Category Archives: Meiji Hair Comb

The Hair Comb Market

Are many beautiful things for sale, each with their own story, that condense post into one subject is difficult. So I have buffet of things today. Just click the picture or link see more details about each item.

In Sotheby’s Unsold category:

On 6 December 2002, this Henri Vever gold, enamel, and horn hair comb was estimated at $8,000 to $12,000, but did not sell.

vever

On 13 June 2000, this French gold, enamel, and diamond Eugenie comb, c. 1870, was estimated between 6,000 to 8,000 GBP, but also did not sell.

eugeniecomb

Sotheby’s Upcoming Auction:

Up for auction on 14 November 2014 is brass Alexander Calder hair pin, c. 1940 (Calder Foundation Archive number: A16974). Estimate $50,000 – $70,000. To me, this comb looks like a female body wired into a frame. The estimate is consistent with the Calder market, and the interested to know what it fetches.

calder1

Will it appreciate in value, as did Calder’s silver “Figa” hair comb?
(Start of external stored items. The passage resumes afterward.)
-- ===== LEMMAS AND PROOFS =====

-- Does the stream (scanned from state prev) contain a codeword terminator?
def pvHasTerm : List Char → Char → Bool
  | [], _ => false
  | b :: rest, prev => if prev = '1' ∧ b = '1' then true else pvHasTerm rest b

-- Fibonacci weights as used by A (1, 2, 3, 5, ...)
def pvFibW : Nat → Int
  | 0 => 1
  | 1 => 2
  | n + 2 => pvFibW (n + 1) + pvFibW n

def pvFibList (m : Nat) : List Int := (List.range m).map pvFibW

def pvWval : List Char → Nat → Int
  | [], _ => 0
  | b :: r, k => (if b = '1' then pvFibW k else 0) + pvWval r (k + 1)

def pvPairSum : List Char → List Int → Int
  | [], _ => 0
  | _ :: _, [] => 0
  | b :: r, w :: ws => (if b = '1' then w else 0) + pvPairSum r ws

theorem pvTokenize_acc (cs : List Char) : ∀ (cur : List Char) (prev : Char) (toks : List (List Char)),
    pvTokenize cs cur prev toks =
      (toks ++ (pvTokenize cs cur prev []).1, (pvTokenize cs cur prev []).2) := by
  induction cs with
  | nil => intro cur prev toks; simp [pvTokenize]
  | cons b rest ih =>
    intro cur prev toks
    simp only [pvTokenize]
    split
    · rw [ih [] '0' (toks ++ [cur ++ [b]]), ih [] '0' ([] ++ [cur ++ [b]])]
      simp
    · rw [ih (cur ++ [b]) b toks, ih (cur ++ [b]) b []]

theorem pvSplit_true (cs : List Char) : ∀ (prev : Char), pvHasTerm cs prev = true →
    ((prev = '1' ∧ (pvReadCode cs prev).1 = ['1']) ∨ ∃ body, (pvReadCode cs prev).1 = body ++ ['1', '1'])
    ∧ (∀ cur toks, pvTokenize cs cur prev toks =
        pvTokenize (pvReadCode cs prev).2 [] '0' (toks ++ [cur ++ (pvReadCode cs prev).1]))
    ∧ (∀ c, pvScan cs prev c =
        ((pvScan (pvReadCode cs prev).2 '0' false).1 + 1, (pvScan (pvReadCode cs prev).2 '0' false).2)) := by
  induction cs with
  | nil => intro prev h; simp [pvHasTerm] at h
  | cons b rest ih =>
    intro prev h
    simp only [pvHasTerm] at h
    by_cases hg : prev = '1' ∧ b = '1'
    · refine ⟨?_, ?_, ?_⟩
      · left
        simp only [pvReadCode, if_pos hg]
        exact ⟨hg.1, by rw [hg.2]⟩
      · intro cur toks
        simp only [pvTokenize, pvReadCode, if_pos hg]
      · intro c
        simp only [pvScan, pvReadCode, if_pos hg]
    · rw [if_neg hg] at h
      obtain ⟨h1, h2, h3⟩ := ih b h
      refine ⟨?_, ?_, ?_⟩
      · right
        simp only [pvReadCode, if_neg hg]
        rcases h1 with ⟨hb, hc⟩ | ⟨body, hc⟩
        · exact ⟨[], by subst hb; simp [hc]⟩
        · exact ⟨b :: body, by simp [hc]⟩
      · intro cur toks
        simp only [pvTokenize, pvReadCode, if_neg hg]
        rw [h2 (cur ++ [b]) toks]
        simp
      · intro c
        simp only [pvScan, pvReadCode, if_neg hg]
        exact h3 true

theorem pvSplit_false (cs : List Char) : ∀ (prev : Char), pvHasTerm cs prev = false →
    pvReadCode cs prev = (cs, []) ∧
    (∀ cur toks, pvTokenize cs cur prev toks = (toks, cur ++ cs)) ∧
    (∀ c, pvScan cs prev c = (0, if cs = [] then c else true)) := by
  induction cs with
  | nil =>
    intro prev _
    refine ⟨rfl, fun cur toks => by simp [pvTokenize], fun c => by simp [pvScan]⟩
  | cons b rest ih =>
    intro prev h
    simp only [pvHasTerm] at h
    split at h
    · exact absurd h (by simp)
    · rename_i hg
      obtain ⟨h1, h2, h3⟩ := ih b h
      refine ⟨?_, ?_, ?_⟩
      · simp only [pvReadCode]
        rw [if_neg hg, h1]
      · intro cur toks
        simp only [pvTokenize]
        rw [if_neg hg, h2 (cur ++ [b]) toks]
        simp
      · intro c
        simp only [pvScan]
        rw [if_neg hg, h3 true]
        split <;> simp

theorem pvBuildFibs_eq (k : Nat) : ∀ (m n : Nat), 2 ≤ m → n ≤ m + k →
    pvBuildFibs (pvFibList m) n = pvFibList (max m n) := by
  induction k with
  | zero =>
    intro m n hm hn
    rw [pvBuildFibs, show (pvFibList m).length = m from by simp [pvFibList], if_neg (by omega)]
    congr 1
    omega
  | succ k ihk =>
    intro m n hm hn
    rw [pvBuildFibs, show (pvFibList m).length = m from by simp [pvFibList]]
    by_cases hlt : m < n
    · rw [if_pos hlt]
      have hg1 : (pvFibList m).getD (m - 1) 0 = pvFibW (m - 1) := by
        simp [pvFibList, List.getD_eq_getElem?_getD, show m - 1 < m from by omega]
      have hg2 : (pvFibList m).getD (m - 2) 0 = pvFibW (m - 2) := by
        simp [pvFibList, List.getD_eq_getElem?_getD, show m - 2 < m from by omega]
      have hsum : pvFibW (m - 1) + pvFibW (m - 2) = pvFibW m := by
        conv_rhs => rw [show m = m - 2 + 2 from by omega]
        rw [pvFibW, show m - 2 + 1 = m - 1 from by omega]
      have happ : pvFibList m ++ [pvFibW m] = pvFibList (m + 1) := by
        simp [pvFibList, List.range_succ]
      rw [hg1, hg2, hsum, happ, ihk (m + 1) n (by omega) (by omega)]
      congr 1
      omega
    · rw [if_neg hlt]
      congr 1
      omega

theorem pvZipFoldl (rep : List Char) : ∀ (ws : List Int) (v : Int),
    (rep.zip ws).foldl (fun v q => if q.1 = '1' then v + q.2 else v) v = v + pvPairSum rep ws := by
  induction rep with
  | nil => intro ws v; simp [pvPairSum]
  | cons b r ih =>
    intro ws v
    cases ws with
    | nil => simp [pvPairSum]
    | cons w ws =>
      simp only [List.zip_cons_cons, List.foldl_cons, pvPairSum, ih]
      split <;> ring

theorem pvWval_append (l : List Char) : ∀ (b : Char) (k : Nat),
    pvWval (l ++ [b]) k = pvWval l k + (if b = '1' then pvFibW (k + l.length) else 0) := by
  induction l with
  | nil => intro b k; simp [pvWval]
  | cons c r ih =>
    intro b k
    simp only [List.cons_append, pvWval, ih, List.length_cons]
    have : k + 1 + r.length = k + (r.length + 1) := by omega
    rw [this]; ring

theorem pvPairSum_desc (rep : List Char) :
    pvPairSum rep (pvFibList rep.length).reverse = pvWval rep.reverse 0 := by
  induction rep with
  | nil => simp [pvPairSum, pvWval]
  | cons b r ih =>
    have hsplit : pvFibList (r.length + 1) = pvFibList r.length ++ [pvFibW r.length] := by
      simp [pvFibList, List.range_succ]
    simp only [List.length_cons, hsplit, List.reverse_append, List.reverse_cons, List.reverse_nil,
      List.nil_append, List.singleton_append, pvPairSum, ih, List.reverse_cons]
    rw [pvWval_append]
    simp
    split <;> ring

theorem pvDecodeB_eq (bits : List Char) : ∀ (k : Nat) (v : Int),
    pvDecodeB bits (pvFibW k) (pvFibW (k + 1)) v = v + pvWval bits k := by
  induction bits with
  | nil => intro k v; simp [pvDecodeB, pvWval]
  | cons b r ih =>
    intro k v
    simp only [pvDecodeB, pvWval]
    have hf : pvFibW k + pvFibW (k + 1) = pvFibW (k + 2) := by
      simp [pvFibW]; ring
    rw [hf, ih (k + 1)]
    split <;> ring

theorem pvValA_eq (rep : List Char) :
    (rep.zip (((pvBuildFibs [1, 2] rep.length).take rep.length).reverse)).foldl
      (fun v q => if q.1 = '1' then v + q.2 else v) 0 = pvDecodeB rep.reverse 1 2 0 := by
  have h12 : ([1, 2] : List Int) = pvFibList 2 := by
    simp [pvFibList, List.range_succ]
    exact ⟨rfl, rfl⟩
  have hb : pvBuildFibs [1, 2] rep.length = pvFibList (max 2 rep.length) := by
    rw [h12]; exact pvBuildFibs_eq rep.length 2 rep.length le_rfl (by omega)
  have ht : (pvFibList (max 2 rep.length)).take rep.length = pvFibList rep.length := by
    simp only [pvFibList, ← List.map_take, List.take_range]
    congr 2
    omega
  rw [hb, ht, pvZipFoldl, pvPairSum_desc,
    show (1 : Int) = pvFibW 0 from rfl, show (2 : Int) = pvFibW 1 from rfl, pvDecodeB_eq]

-- getD facts about a codeword body ++ ['1','1']
theorem pvLast2 (body : List Char) :
    (body ++ ['1', '1']).getD ((body ++ ['1', '1']).length - 2) ' ' = '1' ∧
    (body ++ ['1', '1']).getD ((body ++ ['1', '1']).length - 1) ' ' = '1' := by
  have hlen : (body ++ ['1', '1']).length = body.length + 2 := by simp
  rw [hlen, show body.length + 2 - 2 = body.length from by omega,
    show body.length + 2 - 1 = body.length + 1 from by omega,
    List.getD_append_right _ _ _ _ le_rfl,
    List.getD_append_right _ _ _ _ (by omega)]
  simp

def pvLimitF (mi : Option Int) (k : Nat) (len : Nat) : Nat :=
  match mi with
  | none => len
  | some m => (min (m - k) (len : Int)).toNat

theorem pvStep (N : Nat)
    (ihN : ∀ (cs : List Char), cs.length ≤ N → ∀ (mi : Option Int) (out : List Int),
      ((pvScan cs '0' false).2 = false ∨
        ∃ m, mi = some m ∧ m ≤ ((pvScan cs '0' false).1 : Int) + out.length) →
      pvOuterA cs out mi = out ++
        (((pvTokenize cs [] '0' []).1.take (pvLimitF mi out.length (pvTokenize cs [] '0' []).1.length)).map
          (fun tok => pvDecodeB tok.dropLast.reverse 1 2 0)))
    (b : Char) (rest : List Char) (hlen : (b :: rest).length ≤ N + 1)
    (mi : Option Int) (out : List Int)
    (h : (pvScan (b :: rest) '0' false).2 = false ∨
      ∃ m, mi = some m ∧ m ≤ ((pvScan (b :: rest) '0' false).1 : Int) + out.length)
    (hstop : ∀ m, mi = some m → ¬ m ≤ (out.length : Int)) :
    pvOuterA (b :: rest) out mi = out ++
      (((pvTokenize (b :: rest) [] '0' []).1.take
          (pvLimitF mi out.length (pvTokenize (b :: rest) [] '0' []).1.length)).map
        (fun tok => pvDecodeB tok.dropLast.reverse 1 2 0)) := by
  rw [pvOuterA.eq_def]
  dsimp only
  rw [if_neg (by
    rcases mi with _ | m
    · simp
    · simpa using hstop m rfl)]
  cases hterm : pvHasTerm (b :: rest) '0' with
  | false =>
    exfalso
    obtain ⟨_, _, hscan⟩ := pvSplit_false _ _ hterm
    rw [hscan false] at h
    rcases h with h | ⟨m, hm, hle⟩
    · simp at h
    · refine hstop m hm ?_
      simp at hle
      omega
  | true =>
    obtain ⟨hcode, htok, hscan⟩ := pvSplit_true _ _ hterm
    rcases hcode with ⟨hprev, _⟩ | ⟨body, hbody⟩
    · exact absurd hprev (by decide)
    have hval := pvLast2 body
    rw [if_neg (by
      rw [not_or, not_lt, not_not]
      rw [hbody]
      exact ⟨by simp, hval.1, hval.2⟩)]
    rw [pvValA_eq]
    have hrest : (pvReadCode (b :: rest) '0').2.length ≤ N := by
      have := pvReadCode_len_cons b rest '0'
      simp at hlen
      omega
    rw [ihN (pvReadCode (b :: rest) '0').2 hrest mi
      (out ++ [pvDecodeB (pvReadCode (b :: rest) '0').1.dropLast.reverse 1 2 0]) ?_]
    · have htoks : (pvTokenize (b :: rest) [] '0' []).1 =
          (pvReadCode (b :: rest) '0').1 :: (pvTokenize (pvReadCode (b :: rest) '0').2 [] '0' []).1 := by
        rw [htok [] [], pvTokenize_acc]
        simp
      rw [htoks]
      have hL : pvLimitF mi out.length
          ((pvReadCode (b :: rest) '0').1 :: (pvTokenize (pvReadCode (b :: rest) '0').2 [] '0' []).1).length =
          pvLimitF mi (out.length + 1) (pvTokenize (pvReadCode (b :: rest) '0').2 [] '0' []).1.length + 1 := by
        rcases mi with _ | m
        · simp [pvLimitF]
        · have hm := hstop m rfl
          simp only [pvLimitF, List.length_cons]
          push_cast
          omega
      rw [hL]
      simp
    · rw [hscan false] at h
      rcases h with h | ⟨m, hm, hle⟩
      · exact Or.inl h
      · subst hm
        refine Or.inr ⟨m, rfl, ?_⟩
        simp at hle ⊢
        omega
“Figa” in Slavic and Turkish cultures is hand gesture made to represent male or female sexual organs. The first and second fingers wrap the thumb. It could in response to money request or plea for physical labor. In Ancient Rome, the gesture was ward off evil spirits.

Calder gifted it artist Frances J. Whitney, c. 1948 (Calder Foundation Archive number: A22629). It could just see her wearing it with a geometrically cut black dress to charity ball, with no one else knowing what it meant but her.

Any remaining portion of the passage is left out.